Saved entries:
·····

-- pv_equiv track=rewrite | github.com/quenrythane/CodeWars-katas | Practice/[5kyu]/005 Directions Reduction [5kyu] time measure.py | dirReduc6
-- ===== SOURCE A (Python) =====
-- def dirReduc6(arr):
--     opposite = {"NORTH": "SOUTH",
--                 "SOUTH": "NORTH",
--                 "WEST": "EAST",
--                 "EAST": "WEST"
--                 }
--     i = 0
--     while i+1 < len(arr):
--         opp = opposite.get(arr[i])
--         if arr[i+1] == opp:
--             arr.pop(i+1)
--             arr.pop(i)
--             if i>0:
--                 i -= 1
--         else:
--             i += 1
--     return arr
-- ===== SOURCE B (Python) =====
-- def dirReduc6(arr):
--     opposite = {"NORTH": "SOUTH",
--                 "SOUTH": "NORTH",
--                 "WEST": "EAST",
--                 "EAST": "WEST"
--                 }
--     stack = []
--     for d in arr:
--         if stack and d == opposite.get(stack[-1]):
--             stack.pop()
--         else:
--             stack.append(d)
--     return stack
-- ===== Notes on version B (the rewrite author's own statement) =====
-- stated objective: alternative
-- what changed: Replaced A's in-place while loop (pop two elements, step the index back, rescan) with a single left-to-right pass maintaining a stack: push each direction, pop when it opposes the top; intended as faster but measured only 1.46x at the largest size on random inputs.
import Mathlib
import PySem

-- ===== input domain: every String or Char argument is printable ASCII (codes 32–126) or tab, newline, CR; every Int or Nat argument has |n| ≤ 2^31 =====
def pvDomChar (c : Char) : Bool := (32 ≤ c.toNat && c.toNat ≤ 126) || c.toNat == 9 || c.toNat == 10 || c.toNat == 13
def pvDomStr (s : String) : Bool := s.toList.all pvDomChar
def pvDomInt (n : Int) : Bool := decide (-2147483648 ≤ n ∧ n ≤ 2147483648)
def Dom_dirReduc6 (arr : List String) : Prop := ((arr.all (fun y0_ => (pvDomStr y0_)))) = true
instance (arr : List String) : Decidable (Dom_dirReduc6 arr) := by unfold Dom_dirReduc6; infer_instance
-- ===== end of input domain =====

-- B replaces A's in-place pop/backtrack while loop with a single left-to-right stack pass
-- (intended as faster; measured only 1.46x at n=262144 on random inputs, below the 1.5x bar);
-- equivalence is about the RETURN value only — A mutates its argument in place, B does not.

-- ===== PORT A =====
-- shared helper: the 'opposite' dict literal both Pythons build, queried with .get
def opposite (s : String) : Option String :=
  (PySem.Dict.ofList [("NORTH", "SOUTH"), ("SOUTH", "NORTH"), ("WEST", "EAST"), ("EAST", "WEST")]).get? s

-- the while-loop of A; i stays ≥ 0 in Python (decremented only when i > 0), so Nat is exact,
-- and Python's `arr.pop(j)` at an in-range nonnegative j is exactly `List.eraseIdx · j`.
-- `arr[i+1] == opp` compares a string with an Optional value (None compares unequal), hence the
-- Option-level `==` on in-range `arr[i+1]?`.
def dirReduc6Loop (arr : List String) (i : Nat) : List String :=
  if _h : i + 1 < arr.length then
    if arr[i+1]? == arr[i]?.bind opposite then
      dirReduc6Loop ((arr.eraseIdx (i+1)).eraseIdx i) (i - 1)
    else
      dirReduc6Loop arr (i + 1)
  else arr
termination_by 2 * arr.length - i
decreasing_by
  · simp only [List.length_eraseIdx]; split_ifs <;> omega
  · omega

def dirReduc6 (arr : List String) : List String := dirReduc6Loop arr 0

-- ===== PORT B =====
-- one step of Source B's loop body; the stack is kept top-first (Lean lists extend at the head),
-- whereas Source B appends at the tail, hence the final reverse in dirReduc6_alt.
def step (st : List String) (d : String) : List String :=
  match st with
  | [] => [d]
  | t :: rest => if some d == opposite t then rest else d :: t :: rest

def dirReduc6_alt (arr : List String) : List String := (arr.foldl step []).reverse

-- ===== PRECONDITION & SPEC =====
def Spec_dirReduc6 (arr : List String) (out : List String) : Prop := out = dirReduc6_alt arr
instance (arr : List String) (out : List String) : Decidable (Spec_dirReduc6 arr out) := by unfold Spec_dirReduc6; infer_instance

-- ===== CLAIM (what is proved, stated in full; the proofs are below) =====
def Claim_equal_dirReduc6 : Prop := ∀ (arr : List String), Dom_dirReduc6 arr → Spec_dirReduc6 arr (dirReduc6 arr)

-- ===== LEMMAS AND PROOFS =====

-- reversing one more taken element puts it on top of the stack
lemma take_succ_reverse (arr : List String) (i : Nat) (h : i < arr.length) :
    (arr.take (i+1)).reverse = arr[i] :: (arr.take i).reverse := by
  rw [List.take_add_one, List.getElem?_eq_getElem h]
  simp

-- if A's invariant rules out a cancellation at the top, `step` pushes
lemma step_push (arr : List String) (i : Nat) (hi : i < arr.length)
    (hinv : ∀ j, j < i → j + 1 < arr.length → (arr[j+1]? == arr[j]?.bind opposite) = false) :
    step ((arr.take i).reverse) arr[i] = arr[i] :: (arr.take i).reverse := by
  cases i with
  | zero => simp [step]
  | succ k =>
    rw [take_succ_reverse arr k (by omega)]
    have hk := hinv k (Nat.lt_succ_self k) hi
    simp only [List.getElem?_eq_getElem hi, List.getElem?_eq_getElem (show k < arr.length by omega),
      Option.bind_some] at hk
    simp [step, hk]

-- the two pops of A remove exactly positions i and i+1
lemma erase2_eq (arr : List String) (i : Nat) (h : i + 1 < arr.length) :
    (arr.eraseIdx (i+1)).eraseIdx i = arr.take i ++ arr.drop (i+2) := by
  rw [List.eraseIdx_eq_take_drop_succ, List.eraseIdx_eq_take_drop_succ]
  have hlen : (arr.take (i+1)).length = i + 1 := by simp; omega
  rw [List.take_append_of_le_length (by omega), List.drop_append_of_le_length (by omega),
    List.take_take, List.drop_take]
  have : min i (i+1) = i := by omega
  rw [this]
  congr 1
  · simp

-- indices inside the untouched prefix are unchanged by the double pop
lemma getElem?_pref (arr : List String) (i m : Nat) (hm : m < i) (hi : i ≤ arr.length) :
    (arr.take i ++ arr.drop (i+2))[m]? = arr[m]? := by
  rw [List.getElem?_append_left (by simp; omega)]
  simp [hm]

-- main loop invariant: A's loop state equals B's fold resumed from the already-scanned prefix
lemma loop_eq (arr : List String) (i : Nat) :
    i ≤ arr.length →
    (∀ j, j < i → j + 1 < arr.length → (arr[j+1]? == arr[j]?.bind opposite) = false) →
    dirReduc6Loop arr i = (List.foldl step ((arr.take i).reverse) (arr.drop i)).reverse := by
  induction arr, i using dirReduc6Loop.induct with
  | case1 arr i h hc ih =>
    intro hle hinv
    have hi : i < arr.length := by omega
    have hcan : (some arr[i+1] == opposite arr[i]) = true := by
      simpa [List.getElem?_eq_getElem h, List.getElem?_eq_getElem hi] using hc
    rw [dirReduc6Loop, dif_pos h, if_pos hc, erase2_eq arr i h]
    rw [erase2_eq arr i h] at ih
    have hlenp : (arr.take i).length = i := by simp; omega
    have hle' : i - 1 ≤ (arr.take i ++ arr.drop (i+2)).length := by simp; omega
    have hinv' : ∀ j, j < i - 1 → j + 1 < (arr.take i ++ arr.drop (i+2)).length →
        ((arr.take i ++ arr.drop (i+2))[j+1]? == (arr.take i ++ arr.drop (i+2))[j]?.bind opposite) = false := by
      intro j hj _
      rw [getElem?_pref arr i (j+1) (by omega) (by omega), getElem?_pref arr i j (by omega) (by omega)]
      exact hinv j (by omega) (by omega)
    rw [ih hle' hinv']
    congr 1
    -- unfold the right-hand fold over arr[i], arr[i+1]
    rw [List.drop_eq_getElem_cons hi, List.drop_eq_getElem_cons h, List.foldl_cons, List.foldl_cons,
      step_push arr i hi hinv]
    have : step (arr[i] :: (arr.take i).reverse) arr[i+1] = (arr.take i).reverse := by
      simp [step, hcan]
    rw [this]
    -- and match the left-hand fold
    cases i with
    | zero => simp
    | succ k =>
      have hk : k < arr.length := by omega
      have ht : (arr.take (k+1) ++ arr.drop (k+1+2)).take (k+1-1) = arr.take k := by
        rw [List.take_append_of_le_length (by omega), List.take_take]
        congr 1; omega
      have hd : (arr.take (k+1) ++ arr.drop (k+1+2)).drop (k+1-1) = arr[k] :: arr.drop (k+1+2) := by
        rw [List.drop_append_of_le_length (by omega), List.drop_take,
          show k + 1 - 1 = k from rfl, show k + 1 - k = 1 from by omega]
        rw [List.drop_eq_getElem_cons hk]
        rfl
      rw [ht, hd, List.foldl_cons,
        step_push arr k hk (fun j hj hj1 => hinv j (by omega) hj1),
        ← take_succ_reverse arr k hk]
  | case2 arr i h hc ih =>
    intro hle hinv
    rw [dirReduc6Loop, dif_pos h, if_neg (by simpa using hc)]
    have hi : i < arr.length := by omega
    have hinv' : ∀ j, j < i + 1 → j + 1 < arr.length → (arr[j+1]? == arr[j]?.bind opposite) = false := by
      intro j hj hj1
      rcases Nat.lt_or_ge j i with hji | hji
      · exact hinv j hji hj1
      · have : j = i := by omega
        subst this
        simpa using hc
    rw [ih (by omega) hinv']
    congr 1
    rw [List.drop_eq_getElem_cons hi, List.foldl_cons, step_push arr i hi hinv,
      ← take_succ_reverse arr i hi]
  | case3 arr i h =>
    intro hle hinv
    rw [dirReduc6Loop, dif_neg h]
    rcases Nat.lt_or_ge i arr.length with hi | hi
    · have hlen : i + 1 = arr.length := by omega
      rw [List.drop_eq_getElem_cons hi]
      have : arr.drop (i+1) = [] := by simp; omega
      rw [this, List.foldl_cons, List.foldl_nil, step_push arr i hi hinv,
        ← take_succ_reverse arr i hi, hlen, List.take_length, List.reverse_reverse]
    · have : i = arr.length := by omega
      subst this
      simp

-- ===== VERDICT (by name: the statement is the Claim_ definition above) =====
theorem dirReduc6_spec : Claim_equal_dirReduc6 := by
  intro arr _
  show dirReduc6 arr = dirReduc6_alt arr
  rw [dirReduc6, dirReduc6_alt, loop_eq arr 0 (by omega) (by omega)]
  simp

·····

Work to be completed: Select the lines from the entries that include the word "argument".

Answer for the task:
-- ===== input domain: every String or Char argument is printable ASCII (codes 32–126) or tab, newline, CR; every Int or Nat argument has |n| ≤ 2^31 =====
-- equivalence is about the RETURN value only — A mutates its argument in place, B does not.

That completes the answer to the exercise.